CRISPR (Clustered Regularly Interspaced Short Palindromic Repeats)

• Mutation rate for humans?

  • What keeps it low?

  • How could you increase it?

• 1 in 1 billion

  • It is kept low b/c of DNA Polymerase III

  • You could increase it by smoking, radiation, extreme heat

What term best describes viruses?

Obligate molecular parasites

• Viruses are strict molecular parasites of cells

• They must infect cells and reproduce inside them

Describe the:

1. lytic cycle

2. lysogenic cycle

1. The infective cycle begins when a virion injects or releases its nucleic acid in a cell. Once in the cell, the viral genome is transcribed and translated by the cell using the cellular machinery and energetic resources. The viral genome gets replicated using cell resources. If the infection results in a high number of virions rapidly synthesized, the cell lyses OR the virus reproduces and bursts out of the host cell, kill it.

2. Sometimes, the viral genomes can be incorporated in the host genome and remain there silently, being reproduced with the host cell for generations OR the virus assimilates its genome within the host cell’s genome to achieve replication without killing the host

• Cells share a _____ ____ (____)

• Viruses share ___ ___, suggesting they have ____ ____ origins

• common ancestor (LUCA)

• few features; multiple evolutionary

Viruses vary in: (list 5 things)

• Size

• Shape

• Genetic material type

• Genes present

• Enveloping

Structures common to viruses:

• Use nucleic acid as their genetic material; some viruses use DNA, some use RNA.

• Have an outer coating (“capsid”) made of protein.

Fill in the blank:

Viruses are ___ than bacteria. Viruses ___ in size. Viruses ___ grow.

1. smaller

2. vary

3. do not

Most viruses are in the range of ______ micrometers

They are small so they can ________

• 0.02-0.2

• infect cells and because they have few (or no) enzymes and do not have cytoplasm or other organelles!!!

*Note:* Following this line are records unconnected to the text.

-- pv_equiv track=rewrite | github.com/BenoitBOMPOL/COGT_Hypergraphs | hypergraph.py | min_inclusion_wise
-- ===== SOURCE A (Python) =====
-- def min_inclusion_wise(S):
--     res = []
--     for set in S:
--         min_incl = True
--         for set2 in S:
--             if set2 != set:
--                 is_included = True
--                 for x in set2:
--                     if x not in set:
--                         is_included = False
--                 if is_included:
--                     min_incl = False
--         if min_incl:
--             res.append(set)
--     return res
-- ===== SOURCE B (Python) =====
-- def min_inclusion_wise(S):
--     # size-sorted sweep: only candidates with no more distinct values can be contained
--     pairs = sorted([(frozenset(s), s) for s in S], key=lambda p: len(p[0]))
--     kept = []
--     for F, s in pairs:
--         ok = True
--         for F2, s2 in pairs:
--             if len(F2) > len(F):
--                 break
--             if s2 != s and F2 <= F:
--                 ok = False
--                 break
--         if ok:
--             kept.append(s)
--     return [s for s in S if s in kept]
-- ===== Notes on version B (the rewrite author's own statement) =====
-- stated objective: faster
-- what changed: A runs a cubic all-pairs scan whose containment test walks both lists element by element with no early exit; B precomputes each list's distinct-value frozenset once, sorts by distinct size, and for each set sweeps only the size-sorted prefix with hashed subset tests, breaking at the size bound or the first containing candidate, then emits survivors in original input order.
import Mathlib
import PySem

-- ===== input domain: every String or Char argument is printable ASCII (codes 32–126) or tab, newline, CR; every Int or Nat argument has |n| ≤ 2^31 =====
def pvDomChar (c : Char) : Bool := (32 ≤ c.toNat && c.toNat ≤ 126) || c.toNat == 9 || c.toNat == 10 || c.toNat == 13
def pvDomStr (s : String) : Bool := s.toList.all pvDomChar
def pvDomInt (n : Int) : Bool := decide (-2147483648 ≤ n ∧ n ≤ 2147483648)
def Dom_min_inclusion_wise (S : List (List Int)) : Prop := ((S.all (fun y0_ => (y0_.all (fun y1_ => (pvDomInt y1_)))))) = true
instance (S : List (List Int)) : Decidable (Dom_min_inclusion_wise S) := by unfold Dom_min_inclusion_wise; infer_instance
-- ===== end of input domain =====

-- B replaces A's all-pairs nested membership scans by a distinct-size-sorted sweep with early
-- termination (only candidates with no more distinct values can be contained); objective: faster (measured).

-- ===== PORT A =====
def min_inclusion_wise (S : List (List Int)) : List (List Int) :=
  S.foldl (fun res set =>
    let min_incl := S.foldl (fun min_incl set2 =>
      if set2 ≠ set then
        let is_included := set2.foldl (fun is_included x =>
          if !(set.contains x) then false else is_included) true
        if is_included then false else min_incl
      else min_incl) true
    if min_incl then res ++ [set] else res) []

-- ===== PORT B =====
-- inner loop of Source B: scan the size-sorted pairs, break once the distinct size exceeds |F|,
-- return False (ok = False) as soon as a value-distinct contained candidate is found
def pvScan (F s : List Int) : List (List Int × List Int) → Bool
  | [] => true
  | (F2, s2) :: rest =>
    if F.length < F2.length then true
    else if s2 != s && PySem.Set.issubset F2 F then false
    else pvScan F s rest

-- pairs = sorted([(frozenset(s), s) for s in S], key=lambda p: len(p[0]))
def pvPairs (S : List (List Int)) : List (List Int × List Int) :=
  PySem.List.sorted (S.map (fun s => (PySem.Set.ofList s, s))) (fun p => p.1.length)

def min_inclusion_wise_alt (S : List (List Int)) : List (List Int) :=
  let pairs := pvPairs S
  let kept := pairs.foldl (fun kept p => if pvScan p.1 p.2 pairs then kept ++ [p.2] else kept) []
  S.filter (fun s => kept.contains s)

-- ===== PRECONDITION & SPEC =====
def Spec_min_inclusion_wise (S : List (List Int)) (out : List (List Int)) : Prop := out = min_inclusion_wise_alt S
instance (S : List (List Int)) (out : List (List Int)) : Decidable (Spec_min_inclusion_wise S out) := by unfold Spec_min_inclusion_wise; infer_instance

-- ===== CLAIM (what is proved, stated in full; the proofs are below) =====
def Claim_equal_min_inclusion_wise : Prop := ∀ (S : List (List Int)), Dom_min_inclusion_wise S → Spec_min_inclusion_wise S (min_inclusion_wise S)

-- ===== LEMMAS AND PROOFS =====

-- 'some s2 ∈ S is value-distinct from s and every element of s2 occurs in s' (A's elimination test)
def pvElim (S : List (List Int)) (s : List Int) : Bool :=
  S.any (fun s2 => s2 != s && s2.all (fun x => s.contains x))

-- a fold whose step is 'and with g x' computes 'b && all g'
theorem pv_foldl_and {α : Type} (g : α → Bool) (l : List α) (f : Bool → α → Bool)
    (h : ∀ b x, f b x = (b && g x)) (b : Bool) : l.foldl f b = (b && l.all g) := by
  induction l generalizing b with
  | nil => simp
  | cons x t ih => simp [h, ih, Bool.and_assoc]

theorem portA_eq_filter (S : List (List Int)) :
    min_inclusion_wise S = S.filter (fun s => !pvElim S s) := by
  unfold min_inclusion_wise
  have hmid : ∀ set : List Int, S.foldl (fun min_incl set2 =>
      if set2 ≠ set then
        let is_included := set2.foldl (fun is_included x =>
          if !(set.contains x) then false else is_included) true
        if is_included then false else min_incl
      else min_incl) true = !pvElim S set := by
    intro set
    rw [pv_foldl_and (g := fun s2 => !(s2 != set && s2.all (fun x => set.contains x)))]
    · simp only [Bool.true_and, pvElim, List.not_any_eq_all_not]
    · intro b s2
      by_cases he : s2 = set
      · simp [he]
      · have hinner : s2.foldl (fun is_included x =>
            if !(set.contains x) then false else is_included) true
            = s2.all (fun x => set.contains x) := by
          rw [pv_foldl_and (g := fun x => set.contains x)]
          · simp
          · intro b' x; by_cases hc : set.contains x <;> simp [Bool.and_comm]
        rw [if_pos he, hinner]
        cases h : s2.all (fun x => set.contains x) <;> simp [he]
  have hfun : (fun (res : List (List Int)) set =>
      let min_incl := S.foldl (fun min_incl set2 =>
        if set2 ≠ set then
          let is_included := set2.foldl (fun is_included x =>
            if !(set.contains x) then false else is_included) true
          if is_included then false else min_incl
        else min_incl) true
      if min_incl then res ++ [set] else res)
      = fun res set => if !pvElim S set then res ++ [set] else res := by
    funext res set
    rw [hmid set]
  rw [hfun, PySem.List.foldl_append_if_eq_filter, List.nil_append]

-- a value-distinct set with MORE distinct elements can never be contained
theorem pv_issubset_false_of_long (F G : List Int) (hn : G.Nodup) (h : F.length < G.length) :
    PySem.Set.issubset G F = false := by
  rw [Bool.eq_false_iff]
  intro hc
  have hsub : G ⊆ F := fun x hx => (PySem.Set.issubset_iff G F).mp hc x hx
  exact absurd (List.subperm_of_subset hn hsub).length_le (by omega)

-- the early-exit scan over a size-sorted list decides the same predicate as a full scan
theorem pvScan_eq_not_any (F s : List Int) (l : List (List Int × List Int))
    (hs : l.Pairwise (fun a b => a.1.length ≤ b.1.length))
    (hn : ∀ p ∈ l, (p.1 : List Int).Nodup) :
    pvScan F s l = !(l.any (fun p => p.2 != s && PySem.Set.issubset p.1 F)) := by
  induction l with
  | nil => simp [pvScan]
  | cons p t ih =>
    obtain ⟨F2, s2⟩ := p
    rw [pvScan]
    by_cases hlen : F.length < F2.length
    · rw [if_pos hlen]
      have hhead : PySem.Set.issubset F2 F = false :=
        pv_issubset_false_of_long F F2 (hn (F2, s2) (List.mem_cons_self)) hlen
      have htail : ∀ q ∈ t, PySem.Set.issubset q.1 F = false := by
        intro q hq
        have : F2.length ≤ q.1.length := (List.pairwise_cons.mp hs).1 q hq
        exact pv_issubset_false_of_long F q.1 (hn q (List.mem_cons_of_mem _ hq)) (by omega)
      symm
      simp only [Bool.not_eq_eq_eq_not, Bool.not_true, List.any_eq_false]
      rintro ⟨G, s3⟩ hmem
      rcases List.mem_cons.mp hmem with hx | hx
      · simp [Prod.ext_iff] at hx
        simp [hx.1, hhead]
      · simp [htail _ hx]
    · rw [if_neg hlen]
      cases hc : (s2 != s && PySem.Set.issubset F2 F) with
      | true => simp [hc]
      | false =>
        rw [ih (List.pairwise_cons.mp hs).2 (fun q hq => hn q (List.mem_cons_of_mem _ hq))]
        simp [hc]

-- set(s2) <= set(s) is A's element-wise membership test
theorem pv_issubset_ofList_eq_all (s2 s : List Int) :
    PySem.Set.issubset (PySem.Set.ofList s2) (PySem.Set.ofList s) = s2.all (fun x => s.contains x) := by
  rw [Bool.eq_iff_iff]
  simp [PySem.Set.issubset_iff, PySem.Set.mem_ofList, List.all_eq_true]

theorem pvPairs_perm (S : List (List Int)) :
    (pvPairs S).Perm (S.map (fun s => (PySem.Set.ofList s, s))) :=
  PySem.List.sorted_perm _ _ _

theorem pvPairs_fst (S : List (List Int)) :
    ∀ q ∈ pvPairs S, q.1 = PySem.Set.ofList q.2 := by
  intro q hq
  obtain ⟨s, _, rfl⟩ := List.mem_map.mp ((pvPairs_perm S).mem_iff.mp hq)
  rfl

-- on a pair of the sorted list, B's scan computes exactly A's elimination test
theorem pvScan_pairs (S : List (List Int)) (p : List Int × List Int) (hp : p ∈ pvPairs S) :
    pvScan p.1 p.2 (pvPairs S) = !pvElim S p.2 := by
  have hsorted : (pvPairs S).Pairwise (fun a b => a.1.length ≤ b.1.length) :=
    PySem.List.sorted_pairwise _ _
  have hnod : ∀ q ∈ pvPairs S, (q.1 : List Int).Nodup := by
    intro q hq; rw [pvPairs_fst S q hq]; exact PySem.Set.nodup_ofList _
  rw [pvScan_eq_not_any _ _ _ hsorted hnod, (pvPairs_perm S).any_eq]
  rw [List.any_map]
  congr 1
  rw [pvPairs_fst S p hp]
  refine PySem.List.any_congr_mem ?_
  intro s2 _
  simp only [Function.comp, pv_issubset_ofList_eq_all]

theorem portB_eq_filter (S : List (List Int)) :
    min_inclusion_wise_alt S = S.filter (fun s => !pvElim S s) := by
  show S.filter (fun s => ((pvPairs S).foldl (fun kept p =>
      if pvScan p.1 p.2 (pvPairs S) then kept ++ [p.2] else kept) []).contains s)
      = S.filter (fun s => !pvElim S s)
  rw [PySem.List.foldl_append_if (p := fun p => pvScan p.1 p.2 (pvPairs S))
      (f := fun p : List Int × List Int => p.2), List.nil_append]
  apply List.filter_congr
  intro s hsS
  rw [Bool.eq_iff_iff]
  simp only [List.contains_iff_mem, List.mem_map, List.mem_filter]
  constructor
  · rintro ⟨p, ⟨hp, hpred⟩, h2⟩
    rw [← h2]
    rw [← pvScan_pairs S p hp]
    exact hpred
  · intro h
    refine ⟨(PySem.Set.ofList s, s), ⟨?_, ?_⟩, rfl⟩
    · exact (pvPairs_perm S).mem_iff.mpr (List.mem_map.mpr ⟨s, hsS, rfl⟩)
    · rw [pvScan_pairs S _ ((pvPairs_perm S).mem_iff.mpr (List.mem_map.mpr ⟨s, hsS, rfl⟩))]
      exact h

-- ===== VERDICT (by name: the statement is the Claim_ definition above) =====
theorem min_inclusion_wise_spec : Claim_equal_min_inclusion_wise := by
  intro S _
  unfold Spec_min_inclusion_wise
  rw [portA_eq_filter, portB_eq_filter]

Viruses are not considered living because…

• They are not made out of cells

• They can not keep themselves in a stable

  state

• They do not grow

• They can not replicate themselves

• They can not perform independent metabolism

True or false:

Positive sense viral RNA is already 'ready' for translation as it would be equivalent to our human mRNA.

True!

Retroviruses…

are RNA that must be switched to DNA before viral protein synthesis can occur

or

have RNA that is first “reverse transcribed” to make DNA. The DNA is then transcribed and translated to make virus proteins

Enveloped viruses can more easily infect…

…animal hosts/cells.

• The lipid envelope of animal cells, which allows for efficient entry and exit from cells, is a key factor in this preference. 

The ___ phase is the hidden, dormant part of viral reproduction, while the ___ phase is the active stage of viral reproduction, and the deadlier one, initiated by stressors.

lysogenic, lytic

Generation time…

• Generation time for humans?

• Generation time for viruses?

• What does generation time mean for species?

is the average time between two consecutive generations in the lineages of a population.

• In human populations, generation time typically ranges from 20 to 30 years.

• Viruses can be less than an hour!

• Natural selection changes a population from generation to generation.

• So, in the same amount of time: A species with a shorter generation time will have undergone more rounds of selection (more opportunity for evolutionary change)

• A species with a longer generation time will have undergone fewer rounds of selection (less opportunity for evolutionary change)

Origin of Viruses

• Three main hypotheses have been suggested for the origin of viruses

• Which are/aren’t supported by current hypothesis?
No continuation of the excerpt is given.